Task statement –
Filter the entries below down to the lines that hold "instance".

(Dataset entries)
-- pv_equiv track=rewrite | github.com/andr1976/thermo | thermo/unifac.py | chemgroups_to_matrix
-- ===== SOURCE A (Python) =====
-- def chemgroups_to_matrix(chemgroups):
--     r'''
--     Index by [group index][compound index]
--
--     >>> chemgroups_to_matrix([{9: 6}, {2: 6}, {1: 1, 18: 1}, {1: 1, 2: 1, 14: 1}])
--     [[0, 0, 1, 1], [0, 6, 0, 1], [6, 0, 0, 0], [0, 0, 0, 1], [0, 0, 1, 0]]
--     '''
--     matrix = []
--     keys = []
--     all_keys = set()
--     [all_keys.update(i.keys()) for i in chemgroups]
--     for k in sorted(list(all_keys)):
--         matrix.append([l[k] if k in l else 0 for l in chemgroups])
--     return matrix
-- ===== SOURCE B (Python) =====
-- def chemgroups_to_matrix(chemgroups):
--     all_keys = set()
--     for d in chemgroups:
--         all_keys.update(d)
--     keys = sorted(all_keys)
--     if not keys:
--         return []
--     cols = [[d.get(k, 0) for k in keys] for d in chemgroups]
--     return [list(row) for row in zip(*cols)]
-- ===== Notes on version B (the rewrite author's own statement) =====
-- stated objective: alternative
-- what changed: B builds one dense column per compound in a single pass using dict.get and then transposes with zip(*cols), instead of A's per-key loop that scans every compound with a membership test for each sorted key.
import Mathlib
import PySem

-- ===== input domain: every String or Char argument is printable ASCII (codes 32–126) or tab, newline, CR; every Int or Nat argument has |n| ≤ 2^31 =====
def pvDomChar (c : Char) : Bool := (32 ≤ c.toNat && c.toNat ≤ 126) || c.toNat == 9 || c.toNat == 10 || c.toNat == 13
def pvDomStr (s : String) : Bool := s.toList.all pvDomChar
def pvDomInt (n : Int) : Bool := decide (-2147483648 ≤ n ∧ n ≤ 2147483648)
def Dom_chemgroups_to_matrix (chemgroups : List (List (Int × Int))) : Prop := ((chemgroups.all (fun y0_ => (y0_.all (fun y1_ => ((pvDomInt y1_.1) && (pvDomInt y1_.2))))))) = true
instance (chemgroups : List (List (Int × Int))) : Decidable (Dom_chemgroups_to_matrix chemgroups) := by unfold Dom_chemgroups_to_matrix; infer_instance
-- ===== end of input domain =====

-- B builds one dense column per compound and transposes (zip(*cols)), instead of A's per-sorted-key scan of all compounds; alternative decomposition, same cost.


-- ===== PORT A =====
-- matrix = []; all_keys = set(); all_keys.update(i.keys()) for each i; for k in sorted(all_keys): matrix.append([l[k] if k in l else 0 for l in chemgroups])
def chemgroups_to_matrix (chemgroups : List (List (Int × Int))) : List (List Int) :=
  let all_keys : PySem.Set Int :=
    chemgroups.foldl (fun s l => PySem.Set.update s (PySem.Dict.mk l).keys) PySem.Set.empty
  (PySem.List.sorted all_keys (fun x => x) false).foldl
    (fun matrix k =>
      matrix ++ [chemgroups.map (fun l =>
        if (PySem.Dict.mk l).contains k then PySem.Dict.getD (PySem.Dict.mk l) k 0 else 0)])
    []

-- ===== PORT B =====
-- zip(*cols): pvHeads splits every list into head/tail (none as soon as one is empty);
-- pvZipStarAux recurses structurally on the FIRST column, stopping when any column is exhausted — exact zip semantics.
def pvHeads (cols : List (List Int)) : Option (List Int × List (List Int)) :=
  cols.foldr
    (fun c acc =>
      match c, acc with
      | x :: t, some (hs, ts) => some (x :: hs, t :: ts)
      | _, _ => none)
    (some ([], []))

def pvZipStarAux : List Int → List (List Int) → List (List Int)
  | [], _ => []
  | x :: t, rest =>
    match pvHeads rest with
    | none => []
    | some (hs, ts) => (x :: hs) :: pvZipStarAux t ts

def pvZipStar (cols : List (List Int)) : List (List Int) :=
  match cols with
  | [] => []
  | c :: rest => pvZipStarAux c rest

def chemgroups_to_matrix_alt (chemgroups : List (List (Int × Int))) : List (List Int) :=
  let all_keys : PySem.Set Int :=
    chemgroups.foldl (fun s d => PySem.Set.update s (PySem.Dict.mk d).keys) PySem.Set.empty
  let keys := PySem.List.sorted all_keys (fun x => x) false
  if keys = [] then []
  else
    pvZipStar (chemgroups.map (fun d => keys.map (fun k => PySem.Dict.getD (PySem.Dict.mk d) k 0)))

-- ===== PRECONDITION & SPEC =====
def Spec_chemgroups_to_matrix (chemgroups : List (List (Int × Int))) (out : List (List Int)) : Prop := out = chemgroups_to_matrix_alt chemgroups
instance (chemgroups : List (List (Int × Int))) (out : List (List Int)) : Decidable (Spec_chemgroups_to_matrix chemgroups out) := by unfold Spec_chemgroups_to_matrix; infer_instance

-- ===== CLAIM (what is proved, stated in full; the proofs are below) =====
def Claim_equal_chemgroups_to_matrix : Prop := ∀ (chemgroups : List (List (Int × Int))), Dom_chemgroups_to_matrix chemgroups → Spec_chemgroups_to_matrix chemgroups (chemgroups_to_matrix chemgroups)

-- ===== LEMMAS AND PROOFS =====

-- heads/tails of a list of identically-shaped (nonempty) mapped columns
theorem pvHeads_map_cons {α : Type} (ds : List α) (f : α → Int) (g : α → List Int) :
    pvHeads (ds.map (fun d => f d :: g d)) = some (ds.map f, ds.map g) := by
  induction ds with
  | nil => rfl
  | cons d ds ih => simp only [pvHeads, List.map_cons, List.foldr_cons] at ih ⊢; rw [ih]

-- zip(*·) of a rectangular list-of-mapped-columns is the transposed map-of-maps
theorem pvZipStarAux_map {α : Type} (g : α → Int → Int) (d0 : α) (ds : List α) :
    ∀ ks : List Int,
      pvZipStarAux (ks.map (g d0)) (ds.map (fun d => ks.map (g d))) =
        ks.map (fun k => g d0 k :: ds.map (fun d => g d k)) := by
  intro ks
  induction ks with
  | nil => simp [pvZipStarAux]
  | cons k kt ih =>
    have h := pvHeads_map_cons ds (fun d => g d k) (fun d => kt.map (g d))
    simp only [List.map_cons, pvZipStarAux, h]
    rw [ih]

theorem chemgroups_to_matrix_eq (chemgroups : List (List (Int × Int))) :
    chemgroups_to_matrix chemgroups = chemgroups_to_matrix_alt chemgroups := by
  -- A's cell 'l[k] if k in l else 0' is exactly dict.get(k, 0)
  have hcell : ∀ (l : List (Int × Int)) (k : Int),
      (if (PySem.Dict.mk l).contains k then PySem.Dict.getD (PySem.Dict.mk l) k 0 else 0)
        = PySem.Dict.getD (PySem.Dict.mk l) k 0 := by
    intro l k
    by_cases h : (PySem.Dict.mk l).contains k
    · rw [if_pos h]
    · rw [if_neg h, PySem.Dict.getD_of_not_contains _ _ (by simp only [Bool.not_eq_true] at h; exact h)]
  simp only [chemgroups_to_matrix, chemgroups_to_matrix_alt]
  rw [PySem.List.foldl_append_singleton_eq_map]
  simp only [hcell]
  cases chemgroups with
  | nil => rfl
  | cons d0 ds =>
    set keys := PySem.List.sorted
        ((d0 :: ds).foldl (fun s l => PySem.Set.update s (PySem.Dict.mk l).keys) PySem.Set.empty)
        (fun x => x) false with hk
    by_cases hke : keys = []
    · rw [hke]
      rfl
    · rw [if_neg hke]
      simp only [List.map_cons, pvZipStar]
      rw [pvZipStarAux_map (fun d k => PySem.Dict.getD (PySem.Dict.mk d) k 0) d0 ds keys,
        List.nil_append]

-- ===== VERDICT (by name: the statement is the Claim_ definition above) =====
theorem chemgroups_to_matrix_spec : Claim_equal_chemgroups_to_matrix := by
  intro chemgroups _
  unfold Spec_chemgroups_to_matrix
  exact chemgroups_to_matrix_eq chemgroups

* * *

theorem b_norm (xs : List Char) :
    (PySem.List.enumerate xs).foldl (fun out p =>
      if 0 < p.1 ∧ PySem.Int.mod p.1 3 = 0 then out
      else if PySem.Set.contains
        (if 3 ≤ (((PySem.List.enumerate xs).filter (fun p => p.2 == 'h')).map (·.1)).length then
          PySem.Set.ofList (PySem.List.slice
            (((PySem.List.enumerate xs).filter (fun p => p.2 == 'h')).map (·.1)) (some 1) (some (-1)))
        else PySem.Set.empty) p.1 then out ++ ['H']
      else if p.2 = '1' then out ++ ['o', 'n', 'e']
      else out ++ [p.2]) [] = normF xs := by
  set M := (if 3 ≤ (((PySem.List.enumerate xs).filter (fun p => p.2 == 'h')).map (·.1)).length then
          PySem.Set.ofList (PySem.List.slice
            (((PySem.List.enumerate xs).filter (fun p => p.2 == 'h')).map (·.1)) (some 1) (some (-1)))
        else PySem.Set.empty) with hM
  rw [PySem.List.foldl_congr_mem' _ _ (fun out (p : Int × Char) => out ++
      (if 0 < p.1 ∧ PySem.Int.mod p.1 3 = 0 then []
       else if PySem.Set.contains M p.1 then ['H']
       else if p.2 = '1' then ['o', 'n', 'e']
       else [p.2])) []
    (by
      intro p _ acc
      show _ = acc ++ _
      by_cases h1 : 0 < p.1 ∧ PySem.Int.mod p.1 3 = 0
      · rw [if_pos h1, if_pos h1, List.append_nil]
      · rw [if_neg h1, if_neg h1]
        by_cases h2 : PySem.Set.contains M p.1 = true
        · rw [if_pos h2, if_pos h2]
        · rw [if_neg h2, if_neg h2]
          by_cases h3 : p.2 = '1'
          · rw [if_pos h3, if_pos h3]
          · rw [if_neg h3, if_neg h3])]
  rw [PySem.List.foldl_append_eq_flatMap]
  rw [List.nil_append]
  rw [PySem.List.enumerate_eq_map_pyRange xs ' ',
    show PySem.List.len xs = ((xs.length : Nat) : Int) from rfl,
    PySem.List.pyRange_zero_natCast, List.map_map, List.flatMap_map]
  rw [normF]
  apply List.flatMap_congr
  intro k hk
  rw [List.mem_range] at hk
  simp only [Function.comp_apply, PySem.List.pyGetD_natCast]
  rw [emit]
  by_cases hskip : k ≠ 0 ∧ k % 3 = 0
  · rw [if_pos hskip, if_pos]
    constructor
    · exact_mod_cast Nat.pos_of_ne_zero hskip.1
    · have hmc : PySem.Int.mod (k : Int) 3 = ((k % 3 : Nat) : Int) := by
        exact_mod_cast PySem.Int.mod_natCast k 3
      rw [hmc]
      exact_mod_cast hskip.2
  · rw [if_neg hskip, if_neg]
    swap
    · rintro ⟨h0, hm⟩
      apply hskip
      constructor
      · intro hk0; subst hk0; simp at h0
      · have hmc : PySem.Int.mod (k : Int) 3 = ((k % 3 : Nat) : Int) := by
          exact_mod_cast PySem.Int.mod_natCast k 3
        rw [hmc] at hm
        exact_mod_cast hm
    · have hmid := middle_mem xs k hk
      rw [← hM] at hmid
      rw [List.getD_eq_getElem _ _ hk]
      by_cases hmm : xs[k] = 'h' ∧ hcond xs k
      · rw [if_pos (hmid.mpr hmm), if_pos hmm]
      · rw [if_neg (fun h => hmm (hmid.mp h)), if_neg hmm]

Written response –
instance (chemgroups : List (List (Int × Int))) : Decidable (Dom_chemgroups_to_matrix chemgroups) := by unfold Dom_chemgroups_to_matrix; infer_instance
instance (chemgroups : List (List (Int × Int))) (out : List (List Int)) : Decidable (Spec_chemgroups_to_matrix chemgroups out) := by unfold Spec_chemgroups_to_matrix; infer_instance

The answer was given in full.